Cycling across Vauxhall Bridge two things happened. I'm sure many things have happened as I've crossed bridges all my life, but this time I've remembered them to the point of writing. (So long as long as Angela, the pretty drama student-cum-temp taking Julia's position this week, doesn't offer me a fuck in the photocopy room, or Peter doesn't have me ringing Hans for news on the plastics market, or Lynn doesn't make me scout around for leads, or Mike doesn't ruin my day with obnoxious sarcasm about my dress or my showering or whatever . . . none of these are occurring, and it is after 3:00pm on Thursday afternoon.) The first thought was of a memory of the canal area on the outskirts of Buenos Aires. I think it was called Miraflores. I recall the waters busy with barges, restaurants to the water's edge lit with coloured bulb, arched bridges, mosquitos, warm airs. As a consequence, I decided it was time to write to M. Then I saw an adolescent walking along the pavement, looking out across the grey river. His appearance was similar to a skinhead, grey scruffy jacket and trousers, check shirt, trilbyish hat and big shoes. As I neared him, he, in one swift movement, snatched his hat from his head and skimmed it over the bridge side. He committed the action without the slightest flicker of emotion. It was almost as though it were a habit, and he'd been doing it for years, throwing his hat into the river every time he crossed the bridge.
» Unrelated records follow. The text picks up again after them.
-- pv_equiv track=rewrite | github.com/pFindStudio/pDeep3 | pDeep/sequence/peptide.py | gen_mod_dict
-- ===== SOURCE A (Python) =====
-- anyNterm = "AnyN-term"
--
-- def replace_Nterm(siteaa):
--     if "N-term" in siteaa:
--         return anyNterm
--     else:
--         return siteaa
--
-- def gen_mod_dict(modlist):
--     mod_dict = {}
--
--     def get_mod_AA(mod):
--         return mod[mod.rfind('[') + 1:mod.rfind(']')]
--
--     for mod in modlist:
--         siteaa = get_mod_AA(mod)
--         siteaa = replace_Nterm(siteaa)
--         if siteaa not in mod_dict:
--             mod_dict[siteaa] = [mod]
--         else:
--             mod_dict[siteaa].append(mod)
--     return mod_dict
-- ===== SOURCE B (Python) =====
-- anyNterm = "AnyN-term"
--
--
-- def gen_mod_dict(modlist):
--     def key(mod):
--         aa = mod[mod.rfind('[') + 1:mod.rfind(']')]
--         return anyNterm if "N-term" in aa else aa
--
--     keys = [key(mod) for mod in modlist]
--     order = list(dict.fromkeys(keys))
--     return {k: [m for m, km in zip(modlist, keys) if km == k] for k in order}
-- ===== Notes on version B (the rewrite author's own statement) =====
-- stated objective: alternative
-- what changed: B maps each mod to its group key, dedups the keys in first-occurrence order, and builds each bucket by filtering the zipped (mod, key) list, instead of A's one-pass dict build with insert/append branching.
import Mathlib
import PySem

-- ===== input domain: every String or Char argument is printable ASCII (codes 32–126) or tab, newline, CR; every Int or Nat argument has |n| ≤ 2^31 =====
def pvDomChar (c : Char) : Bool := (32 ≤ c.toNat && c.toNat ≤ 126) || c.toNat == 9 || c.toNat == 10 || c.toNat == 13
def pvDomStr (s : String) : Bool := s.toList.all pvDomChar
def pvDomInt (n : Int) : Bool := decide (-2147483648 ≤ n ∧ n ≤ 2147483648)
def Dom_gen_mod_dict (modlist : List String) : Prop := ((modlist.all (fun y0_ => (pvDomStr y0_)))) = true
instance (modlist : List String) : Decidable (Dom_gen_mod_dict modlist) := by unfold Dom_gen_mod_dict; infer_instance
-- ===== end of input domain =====

-- B groups by key via dedup-in-first-occurrence-order plus a per-key filter instead of A's
-- incremental dict insert/append loop; same result, a different decomposition (not faster).

-- ===== PORT A =====
def replace_Nterm (siteaa : String) : String :=
  if PySem.Str.isIn "N-term" siteaa then "AnyN-term" else siteaa

-- mod[mod.rfind('[') + 1 : mod.rfind(']')]
def get_mod_AA (mod : String) : String :=
  PySem.Str.slice mod (some (PySem.Str.rfind mod "[" + 1)) (some (PySem.Str.rfind mod "]"))

def gen_mod_dict (modlist : List String) : List (String × List String) :=
  (modlist.foldl (fun mod_dict mod =>
      let siteaa := replace_Nterm (get_mod_AA mod)
      if mod_dict.contains siteaa = false then
        mod_dict.insert siteaa [mod]                      -- mod_dict[siteaa] = [mod]
      else
        mod_dict.modify siteaa [] (fun l => l ++ [mod]))  -- mod_dict[siteaa].append(mod)
    PySem.Dict.empty).items

-- ===== PORT B =====
def modKey (mod : String) : String :=
  let aa := PySem.Str.slice mod (some (PySem.Str.rfind mod "[" + 1)) (some (PySem.Str.rfind mod "]"))
  if PySem.Str.isIn "N-term" aa then "AnyN-term" else aa

def gen_mod_dict_alt (modlist : List String) : List (String × List String) :=
  let keys := modlist.map modKey
  (PySem.List.dedup keys).map (fun k =>
    (k, ((modlist.zip keys).filter (fun p => p.2 == k)).map (·.1)))

-- ===== PRECONDITION & SPEC =====
def Spec_gen_mod_dict (modlist : List String) (out : List (String × List String)) : Prop := out = gen_mod_dict_alt modlist
instance (modlist : List String) (out : List (String × List String)) : Decidable (Spec_gen_mod_dict modlist out) := by unfold Spec_gen_mod_dict; infer_instance

-- ===== CLAIM (what is proved, stated in full; the proofs are below) =====
def Claim_equal_gen_mod_dict : Prop := ∀ (modlist : List String), Dom_gen_mod_dict modlist → Spec_gen_mod_dict modlist (gen_mod_dict modlist)

-- ===== LEMMAS AND PROOFS =====

-- A's loop body is exactly the grouping step 'd[k] = d.get(k, []) + [mod]'.
theorem step_eq_modify (d : PySem.Dict String (List String)) (mod : String) :
    (let siteaa := replace_Nterm (get_mod_AA mod)
     if d.contains siteaa = false then d.insert siteaa [mod]
     else d.modify siteaa [] (fun l => l ++ [mod]))
    = d.modify (modKey mod) [] (fun l => l ++ [mod]) := by
  have hkey : replace_Nterm (get_mod_AA mod) = modKey mod := rfl
  simp only [hkey]
  by_cases h : d.contains (modKey mod) = false
  · simp [h, PySem.Dict.modify, PySem.Dict.getD_of_not_contains d _ h]
  · simp [h]

-- the zipped-filter bucket of B equals the pair-filter bucket coming from the dict
theorem bucket_eq {a b : Type} [BEq b] (f : a -> b) (l : List a) (k : b) :
    ((l.map (fun m => (f m, m))).filter (fun p => p.1 == k)).map (fun p => p.2)
    = ((l.zip (l.map f)).filter (fun p => p.2 == k)).map (fun p => p.1) := by
  induction l with
  | nil => rfl
  | cons m ms ih =>
      simp only [List.map_cons, List.zip_cons_cons, List.filter_cons]
      by_cases h : (f m == k) = true
      · simp [h, ih]
      · simp [h, ih]

-- ===== VERDICT (by name: the statement is the Claim_ definition above) =====
theorem gen_mod_dict_spec : Claim_equal_gen_mod_dict := by
  intro modlist _
  show gen_mod_dict modlist = gen_mod_dict_alt modlist
  unfold gen_mod_dict gen_mod_dict_alt
  show _ = (PySem.List.dedup (modlist.map modKey)).map (fun k =>
    (k, ((modlist.zip (modlist.map modKey)).filter (fun p => p.2 == k)).map (fun p => p.1)))
  have hstep :
      (fun (d : PySem.Dict String (List String)) (mod : String) =>
        (let siteaa := replace_Nterm (get_mod_AA mod)
         if d.contains siteaa = false then d.insert siteaa [mod]
         else d.modify siteaa [] (fun l => l ++ [mod])))
      = fun d mod => d.modify (modKey mod) [] (fun l => l ++ [mod]) := by
    funext d mod; exact step_eq_modify d mod
  rw [hstep]
  have hnd : (modlist.foldl (fun d mod => d.modify (modKey mod) [] (fun l => l ++ [mod]))
      PySem.Dict.empty).keys.Nodup :=
    PySem.Dict.nodup_keys_foldl_modify_key modlist modKey [] (fun _ mod => (· ++ [mod]))
      PySem.Dict.empty (by simp)
  rw [PySem.Dict.items_eq_map_keys _ hnd []]
  have hkeys : (modlist.foldl (fun d mod => d.modify (modKey mod) [] (fun l => l ++ [mod]))
      PySem.Dict.empty).keys = PySem.List.dedup (modlist.map modKey) := by
    rw [PySem.Dict.keys_foldl_modify_key modlist modKey [] (fun _ mod => (· ++ [mod]))]
    rfl
  rw [hkeys]
  refine List.map_congr_left (fun k _ => ?_)
  have hfold : modlist.foldl (fun d mod => d.modify (modKey mod) [] (fun l => l ++ [mod]))
      PySem.Dict.empty
      = (modlist.map (fun m => (modKey m, m))).foldl
          (fun d p => d.modify p.1 [] (fun l => l ++ [p.2])) PySem.Dict.empty := by
    rw [List.foldl_map]
  rw [hfold, PySem.Dict.getD_foldl_modify_append]
  simp only [PySem.Dict.getD_empty, List.nil_append]
  rw [bucket_eq modKey]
A dinner with Vonny was strangely self-conscious. She kedgereed some rice, I flambeed some bananas. We talked of regular topics, work and friends and films.

 

DIARY 17: July - October 1981

28 July 1981

Such a simple trick to start a new book - don't begin on the first page. So here I am not beginning on the first page. I am in the cold musty red brick Christchurch. I do not think my old and tiny friend is here. I have come to see her, because the very sight of her frail body and dedication brings me down to earth with the safest of bumps. The weather outside is warm and summery, presumably by royal command, or if not then by the laws of convection arising out of the crowds of people struck with wedding fever. But here in the church the coolness goes on forever. Religion helps chill the generations, helps keep order and denies the chaos. At least here is a beginning. I am in a tither. What shall I do with my days off, only a few more hours and I'm off for five days. No role playing, no statistics checking, no ugly word manipulation, no Mufax, no Mike witticisms, no Steve facetious remarks, no Julia's banal smile, no Lynn's 'Ahs'. There is some sweet scent amidst the mustiness and some squeaks amidst the silence. Look how the prayer and hymn books line themselves in files of dark red and blue. What pure fingers have grimed them all I wonder. It is so crazy that this whole building in which I sit, all its belongings, all the work, all the people involved, are all a lie, a false reality. Oh God what a power you are to create all this and not even exist. I keep returning to this time and time again, for it never ceases to amaze me.